=== Task input ===

-- pv_equiv track=rewrite | github.com/ankurg0806/Python | FourSquareCipher.py | digraph_list
-- ===== SOURCE A (Python) =====
-- def digraph_list(str):
--     mylist = []
--     for i in range(0, len(str), 2):
--         try:
--             mylist.append(str[i] + str[i+1])
--         except IndexError:
--             mylist.append(str[i] + 'X')
--     return mylist
-- ===== SOURCE B (Python) =====
-- def digraph_list(str):
--     it = iter(str)
--     mylist = []
--     for a in it:
--         mylist.append(a + next(it, 'X'))
--     return mylist
-- ===== Notes on version B (the rewrite author's own statement) =====
-- stated objective: idiomatic
-- what changed: Replaces the index/range(step=2) loop with try/except IndexError by a single iterator-driven loop that pulls each pair partner from the same iterator via next() with the pad letter as default.
import Mathlib
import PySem

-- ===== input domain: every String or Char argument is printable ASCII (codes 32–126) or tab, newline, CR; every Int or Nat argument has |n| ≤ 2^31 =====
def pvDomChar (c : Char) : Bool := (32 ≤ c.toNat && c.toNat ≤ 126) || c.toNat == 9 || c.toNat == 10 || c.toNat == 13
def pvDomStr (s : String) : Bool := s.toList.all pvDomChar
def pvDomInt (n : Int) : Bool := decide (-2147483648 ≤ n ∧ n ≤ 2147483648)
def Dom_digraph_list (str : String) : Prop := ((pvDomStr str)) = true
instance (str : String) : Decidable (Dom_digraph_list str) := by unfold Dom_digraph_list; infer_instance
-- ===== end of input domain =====

-- B replaces A's index/range(step=2) loop with try/except by a single iterator-driven
-- loop pulling the pair partner via next(it, 'X'); return values are identical.

-- ===== PORT A =====
-- for i in range(0, len(str), 2): try append str[i]+str[i+1] except IndexError append str[i]+'X'
-- (str[i] is always in range since i < len; the match on pyGet? mirrors the try/except on str[i+1])
def digraph_list (str : String) : List String :=
  (PySem.List.pyRange 0 (str.toList.length : Int) 2).foldl
    (fun mylist i =>
      match PySem.List.pyGet? str.toList i, PySem.List.pyGet? str.toList (i + 1) with
      | some a, some b => mylist ++ [String.ofList [a, b]]
      | some a, none   => mylist ++ [String.ofList [a, 'X']]
      | none,   _      => mylist)   -- unreachable: i ∈ range(0, len) is in range
    []

-- ===== PORT B =====
-- for a in it: append a + next(it, 'X')  — each iteration consumes one or two chars
def digraphGo : List Char → List String
  | [] => []
  | [a] => [String.ofList [a, 'X']]
  | a :: b :: rest => String.ofList [a, b] :: digraphGo rest

def digraph_list_alt (str : String) : List String := digraphGo str.toList

-- ===== PRECONDITION & SPEC =====
def Spec_digraph_list (str : String) (out : List String) : Prop := out = digraph_list_alt str
instance (str : String) (out : List String) : Decidable (Spec_digraph_list str out) := by unfold Spec_digraph_list; infer_instance

-- ===== CLAIM (what is proved, stated in full; the proofs are below) =====
def Claim_equal_digraph_list : Prop := ∀ (str : String), Dom_digraph_list str → Spec_digraph_list str (digraph_list str)

-- ===== LEMMAS AND PROOFS =====

-- the fold body of port A, over Nat indices 2*k / 2*k+1
def pvBodyA (cs : List Char) (mylist : List String) (k : Nat) : List String :=
  match cs[2 * k]?, cs[2 * k + 1]? with
  | some a, some b => mylist ++ [String.ofList [a, b]]
  | some a, none   => mylist ++ [String.ofList [a, 'X']]
  | none,   _      => mylist

lemma pvCount_int (n : Nat) :
    (if (0 : Int) < n then (((n : Int) - 0 + 2 - 1) / 2).toNat else 0) = (n + 1) / 2 := by
  split_ifs with h
  · omega
  · omega

lemma pvFoldA_eq (cs : List Char) (acc : List String) :
    (List.range ((cs.length + 1) / 2)).foldl (pvBodyA cs) acc = acc ++ digraphGo cs := by
  induction cs using digraphGo.induct generalizing acc with
  | case1 => simp [digraphGo]
  | case2 a => simp [digraphGo, pvBodyA]
  | case3 a b rest ih =>
    have hlen : (((a :: b :: rest).length + 1) / 2) = (rest.length + 1) / 2 + 1 := by
      simp only [List.length_cons]; omega
    rw [hlen, List.range_succ_eq_map, List.foldl_cons, List.foldl_map]
    have hfirst : pvBodyA (a :: b :: rest) acc 0 = acc ++ [String.ofList [a, b]] := by
      simp [pvBodyA]
    rw [hfirst]
    have hstep : ∀ (mylist : List String) (k : Nat),
        pvBodyA (a :: b :: rest) mylist (k + 1) = pvBodyA rest mylist k := by
      intro mylist k
      simp only [pvBodyA, Nat.mul_add, Nat.mul_one]
      have h1 : (a :: b :: rest)[2 * k + 2]? = rest[2 * k]? := by
        simp
      have h2 : (a :: b :: rest)[2 * k + 2 + 1]? = rest[2 * k + 1]? := by
        simp
      rw [h1, h2]
    have hfun : (fun (mylist : List String) (k : Nat) => pvBodyA (a :: b :: rest) mylist (k + 1)) =
        pvBodyA rest := by
      funext mylist k
      exact hstep mylist k
    rw [hfun, ih]
    simp [digraphGo]

-- ===== VERDICT (by name: the statement is the Claim_ definition above) =====
theorem digraph_list_spec : Claim_equal_digraph_list := by
  intro str _
  unfold Spec_digraph_list digraph_list digraph_list_alt
  generalize str.toList = cs
  rw [PySem.List.pyRange_of_pos 0 (cs.length : Int) (by norm_num)]
  rw [List.foldl_map]
  have hc : (if (0 : Int) < (cs.length : Int) then
      (((cs.length : Int) - 0 + 2 - 1) / 2).toNat else 0) = (cs.length + 1) / 2 :=
    pvCount_int cs.length
  rw [hc]
  have : (fun (mylist : List String) (k : Nat) =>
      match PySem.List.pyGet? cs (0 + 2 * (k : Int)), PySem.List.pyGet? cs (0 + 2 * (k : Int) + 1) with
      | some a, some b => mylist ++ [String.ofList [a, b]]
      | some a, none   => mylist ++ [String.ofList [a, 'X']]
      | none,   _      => mylist) = pvBodyA cs := by
    funext mylist k
    have e1 : (0 : Int) + 2 * (k : Int) = ((2 * k : Nat) : Int) := by push_cast; ring
    have e2 : ((2 * k : Nat) : Int) + 1 = ((2 * k + 1 : Nat) : Int) := by push_cast; ring
    rw [e1, e2, PySem.List.pyGet?_natCast, PySem.List.pyGet?_natCast]
    rfl
  rw [this, pvFoldA_eq]
  rfl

===

*Task prompt*: Every one of the entries must be printed exactly.

*Task answer*:
-- pv_equiv track=rewrite | github.com/ankurg0806/Python | FourSquareCipher.py | digraph_list
-- ===== SOURCE A (Python) =====
-- def digraph_list(str):
--     mylist = []
--     for i in range(0, len(str), 2):
--         try:
--             mylist.append(str[i] + str[i+1])
--         except IndexError:
--             mylist.append(str[i] + 'X')
--     return mylist
-- ===== SOURCE B (Python) =====
-- def digraph_list(str):
--     it = iter(str)
--     mylist = []
--     for a in it:
--         mylist.append(a + next(it, 'X'))
--     return mylist
-- ===== Notes on version B (the rewrite author's own statement) =====
-- stated objective: idiomatic
-- what changed: Replaces the index/range(step=2) loop with try/except IndexError by a single iterator-driven loop that pulls each pair partner from the same iterator via next() with the pad letter as default.
import Mathlib
import PySem

-- ===== input domain: every String or Char argument is printable ASCII (codes 32–126) or tab, newline, CR; every Int or Nat argument has |n| ≤ 2^31 =====
def pvDomChar (c : Char) : Bool := (32 ≤ c.toNat && c.toNat ≤ 126) || c.toNat == 9 || c.toNat == 10 || c.toNat == 13
def pvDomStr (s : String) : Bool := s.toList.all pvDomChar
def pvDomInt (n : Int) : Bool := decide (-2147483648 ≤ n ∧ n ≤ 2147483648)
def Dom_digraph_list (str : String) : Prop := ((pvDomStr str)) = true
instance (str : String) : Decidable (Dom_digraph_list str) := by unfold Dom_digraph_list; infer_instance
-- ===== end of input domain =====

-- B replaces A's index/range(step=2) loop with try/except by a single iterator-driven
-- loop pulling the pair partner via next(it, 'X'); return values are identical.

-- ===== PORT A =====
-- for i in range(0, len(str), 2): try append str[i]+str[i+1] except IndexError append str[i]+'X'
-- (str[i] is always in range since i < len; the match on pyGet? mirrors the try/except on str[i+1])
def digraph_list (str : String) : List String :=
  (PySem.List.pyRange 0 (str.toList.length : Int) 2).foldl
    (fun mylist i =>
      match PySem.List.pyGet? str.toList i, PySem.List.pyGet? str.toList (i + 1) with
      | some a, some b => mylist ++ [String.ofList [a, b]]
      | some a, none   => mylist ++ [String.ofList [a, 'X']]
      | none,   _      => mylist)   -- unreachable: i ∈ range(0, len) is in range
    []

-- ===== PORT B =====
-- for a in it: append a + next(it, 'X')  — each iteration consumes one or two chars
def digraphGo : List Char → List String
  | [] => []
  | [a] => [String.ofList [a, 'X']]
  | a :: b :: rest => String.ofList [a, b] :: digraphGo rest

def digraph_list_alt (str : String) : List String := digraphGo str.toList

-- ===== PRECONDITION & SPEC =====
def Spec_digraph_list (str : String) (out : List String) : Prop := out = digraph_list_alt str
instance (str : String) (out : List String) : Decidable (Spec_digraph_list str out) := by unfold Spec_digraph_list; infer_instance

-- ===== CLAIM (what is proved, stated in full; the proofs are below) =====
def Claim_equal_digraph_list : Prop := ∀ (str : String), Dom_digraph_list str → Spec_digraph_list str (digraph_list str)

-- ===== LEMMAS AND PROOFS =====

-- the fold body of port A, over Nat indices 2*k / 2*k+1
def pvBodyA (cs : List Char) (mylist : List String) (k : Nat) : List String :=
  match cs[2 * k]?, cs[2 * k + 1]? with
  | some a, some b => mylist ++ [String.ofList [a, b]]
  | some a, none   => mylist ++ [String.ofList [a, 'X']]
  | none,   _      => mylist

lemma pvCount_int (n : Nat) :
    (if (0 : Int) < n then (((n : Int) - 0 + 2 - 1) / 2).toNat else 0) = (n + 1) / 2 := by
  split_ifs with h
  · omega
  · omega

lemma pvFoldA_eq (cs : List Char) (acc : List String) :
    (List.range ((cs.length + 1) / 2)).foldl (pvBodyA cs) acc = acc ++ digraphGo cs := by
  induction cs using digraphGo.induct generalizing acc with
  | case1 => simp [digraphGo]
  | case2 a => simp [digraphGo, pvBodyA]
  | case3 a b rest ih =>
    have hlen : (((a :: b :: rest).length + 1) / 2) = (rest.length + 1) / 2 + 1 := by
      simp only [List.length_cons]; omega
    rw [hlen, List.range_succ_eq_map, List.foldl_cons, List.foldl_map]
    have hfirst : pvBodyA (a :: b :: rest) acc 0 = acc ++ [String.ofList [a, b]] := by
      simp [pvBodyA]
    rw [hfirst]
    have hstep : ∀ (mylist : List String) (k : Nat),
        pvBodyA (a :: b :: rest) mylist (k + 1) = pvBodyA rest mylist k := by
      intro mylist k
      simp only [pvBodyA, Nat.mul_add, Nat.mul_one]
      have h1 : (a :: b :: rest)[2 * k + 2]? = rest[2 * k]? := by
        simp
      have h2 : (a :: b :: rest)[2 * k + 2 + 1]? = rest[2 * k + 1]? := by
        simp
      rw [h1, h2]
    have hfun : (fun (mylist : List String) (k : Nat) => pvBodyA (a :: b :: rest) mylist (k + 1)) =
        pvBodyA rest := by
      funext mylist k
      exact hstep mylist k
    rw [hfun, ih]
    simp [digraphGo]

-- ===== VERDICT (by name: the statement is the Claim_ definition above) =====
theorem digraph_list_spec : Claim_equal_digraph_list := by
  intro str _
  unfold Spec_digraph_list digraph_list digraph_list_alt
  generalize str.toList = cs
  rw [PySem.List.pyRange_of_pos 0 (cs.length : Int) (by norm_num)]
  rw [List.foldl_map]
  have hc : (if (0 : Int) < (cs.length : Int) then
      (((cs.length : Int) - 0 + 2 - 1) / 2).toNat else 0) = (cs.length + 1) / 2 :=
    pvCount_int cs.length
  rw [hc]
  have : (fun (mylist : List String) (k : Nat) =>
      match PySem.List.pyGet? cs (0 + 2 * (k : Int)), PySem.List.pyGet? cs (0 + 2 * (k : Int) + 1) with
      | some a, some b => mylist ++ [String.ofList [a, b]]
      | some a, none   => mylist ++ [String.ofList [a, 'X']]
      | none,   _      => mylist) = pvBodyA cs := by
    funext mylist k
    have e1 : (0 : Int) + 2 * (k : Int) = ((2 * k : Nat) : Int) := by push_cast; ring
    have e2 : ((2 * k : Nat) : Int) + 1 = ((2 * k + 1 : Nat) : Int) := by push_cast; ring
    rw [e1, e2, PySem.List.pyGet?_natCast, PySem.List.pyGet?_natCast]
    rfl
  rw [this, pvFoldA_eq]
  rfl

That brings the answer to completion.